Which deploys our application to AWS and creates the resources we’ve requested in the configuration file.

Step 4: Interact with DynamoDB

Now we can actually start using our database. To do this, we need to install and use a package called aws-sdk (AWS Software Development Kit) which makes interacting with a DynamoDB easier. You can see these docs for examples of how to Create, Read, Update and Delete using the AWS SDK.

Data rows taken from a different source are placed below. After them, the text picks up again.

-- ===== LEMMAS AND PROOFS =====

-- ---------- part 1: the two wait-for graph constructions agree ----------

lemma pv_insert_insert (d : PySem.Dict String (List String)) (k : String) (v w : List String) :
    (d.insert k v).insert k w = d.insert k w := by
  by_cases hc : d.contains k = true
  · have h2 : (PySem.Dict.mk (d.items.map (fun p => if (p.1 == k) = true then (k, v) else p)) : PySem.Dict String (List String)).contains k = true := by
      simp only [PySem.Dict.contains, List.any_eq_true] at hc ⊢
      rcases hc with ⟨p, hp, hpk⟩
      exact ⟨_, List.mem_map_of_mem hp, by simp [hpk]⟩
    apply PySem.Dict.ext
    simp only [PySem.Dict.insert, hc, if_true, h2, List.map_map]
    apply List.map_congr_left
    intro p _
    by_cases hpk : p.1 = k <;> simp [hpk, Function.comp]
  · have hc' : (d.insert k v).contains k = true := by
      simp only [PySem.Dict.insert, hc, PySem.Dict.contains, Bool.not_eq_true] at *
      simp [hc]
    have hitems : ∀ p ∈ d.items, (p.1 == k) = false := by
      simp only [PySem.Dict.contains, Bool.not_eq_true, List.any_eq_false] at hc
      intro p hp; simpa using hc p hp
    apply PySem.Dict.ext
    simp only [PySem.Dict.insert, hc, hc', if_true, Bool.false_eq_true, if_false]
    simp only [List.map_append, List.map_cons, List.map_nil, beq_self_eq_true, if_true]
    rw [List.map_congr_left (g := id) (fun p hp => by simp [hitems p hp])]
    simp

lemma pv_modify_modify (d : PySem.Dict String (List String)) (k : String) (f g : List String → List String) :
    (d.modify k [] f).modify k [] g = d.modify k [] (fun v => g (f v)) := by
  simp [PySem.Dict.modify, PySem.Dict.getD_insert_self, pv_insert_insert]

lemma pv_modify_append_nil (d : PySem.Dict String (List String)) (k : String)
    (hn : d.keys.Nodup) (h : d.contains k = true) :
    d.modify k [] (fun l => l ++ []) = d := by
  have hg : (d.get? k).isSome := by rw [← PySem.Dict.contains_eq_isSome_get?]; exact h
  rcases Option.isSome_iff_exists.mp hg with ⟨val, hval⟩
  have : d.getD k [] = val := by rw [PySem.Dict.getD_eq_get?_getD, hval]; rfl
  simp only [PySem.Dict.modify, this, List.append_nil]
  -- goal: d.insert k val = d
  apply PySem.Dict.ext
  simp only [PySem.Dict.insert, h, if_true]
  conv_rhs => rw [← List.map_id d.items]
  apply List.map_congr_left
  intro p hp
  by_cases hpk : (p.1 == k) = true
  · have hk : p.1 = k := by simpa using hpk
    have hps : d.get? p.1 = some p.2 := PySem.Dict.get?_of_mem_items d (by simpa using hp) hn
    rw [hk, hval] at hps
    have hv2 : p.2 = val := (Option.some_inj.mp hps).symm
    simp [hpk, ← hk, ← hv2]
  · simp [hpk]

lemma pv_foldl_modify_append (C : String → Bool) (l : List String) (k : String)
    (d : PySem.Dict String (List String)) (hn : d.keys.Nodup) (h : d.contains k = true) :
    l.foldl (fun d x => if C x then d.modify k [] (fun v => v ++ [x]) else d) d
      = d.modify k [] (fun v => v ++ l.filter C) := by
  induction l generalizing d with
  | nil => simpa [List.foldl] using (pv_modify_append_nil d k hn h).symm
  | cons x l ih =>
    by_cases hx : C x = true
    · simp only [List.foldl_cons, hx, if_true, List.filter_cons, ]
      rw [ih (d.modify k [] (fun v => v ++ [x]))
          (by simpa [PySem.Dict.modify] using PySem.Dict.nodup_keys_insert _ _ _ hn)
          (by simp [PySem.Dict.modify, PySem.Dict.contains_insert])]
      rw [pv_modify_modify]
      exact congrArg _ (funext fun v => by simp [hx]) |>.trans rfl
    · simp only [List.foldl_cons, hx, if_false, List.filter_cons, Bool.false_eq_true]
      rw [ih d hn h]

Here’s what we want to do when we scrape a new list of jobs:

Retrieve yesterday’s jobs from the database (at the beginning, there won’t be any) with the dynamo.scan method

NB. We’ll be storing just one single Item at a time in the database — yesterday’s jobs. We never need to store more than that. We’ll store this item in the format:

{
   jobs: [ {job: 'Donkey Feeder',
            closing: 'Fri Jul 21 2017 00:00:00 GMT+0100',
            location: 'Leeds, UK'},
           {job: 'Chef',
            closing: 'Fri Jul 21 2017 00:00:00 GMT+0100',
            location: 'Sheffield, UK'}
         ],
   listingId: 'Fri Jul 21 2017 14:25:35 GMT+0100 (BST)'
}

Compare to see what the difference is between yesterday’s jobs and today’s jobs using some handy lodash methods
We delete yesterday’s jobs from the database with the dynamo.delete method.
We save the new jobs instead with the dynamo.put method.
We call the callback with the new jobs

We can test our function locally by running

$ serverless invoke local --function getdonkeyjobs

And we should see our callback is called with an array of all the jobs listed on The Donkey Sanctuary today, because as far as we are concerned they are all ‘new’. There were no jobs already in our database from yesterday.

If you go to the AWS console now, go to DynamoDB, find your donkeyjobs table and take a look at the items, you should see today’s data saved there.

If you run the function locally again, you should see that the jobs array is empty. That’s because this time we’re comparing the jobs against what’s already in the database, and unless a new job was added in the last few minutes, nothing has changed.

Step 5: Send a text with Nexmo

Now we have a list of new jobs, let’s post an SMS to our user informing them of all the exciting donkey jobs they could be busy applying for!

First, sign up with Nexmo. It gives you $2 credit for free to play around with, which is plenty. Once you sign up, you should end up at the dashboard which gives you a key and a secret. You’ll need these to send a text message from Nexmo.

We can use the nexmo npm package to handle the request to send a text really easily. Install it and bring it into your handler.js file. Before calling the final callback on our getdonkeyjobs handler, we can send any text message we want:

To test this out, we’ll have to empty the DynamoDB table so that the Lambda actually does think there are new jobs (we can do this from the AWS console, as below) and then we can run our function locally again.

And with any luck, we should have received a text message!

Now the last thing to do is format our text message a little better. We can create a new helper function for this, which receives the list of jobs and returns a formatted message listing out the deadlines, locations and job titles of everything that’s available.

Remember that we’ll have to keep clearing the table when we want to test our function (there are probably better ways to do this, but it’s easy enough to just delete the Item on the AWS console for now).

And now we’re finally done, we can deploy our whole application for the final time on AWS:

$ serverless deploy

Step 6: Configure the Lambda to run every day

Once we’ve deployed the function, we can test it to check everything works:

And we can also choose to run the function automatically once a day. We can select ‘Add Trigger’, choose ‘CloudWatch Events’ from the list and then fill in the required fields. We can use the schedule expression rate(1 day) to run it daily.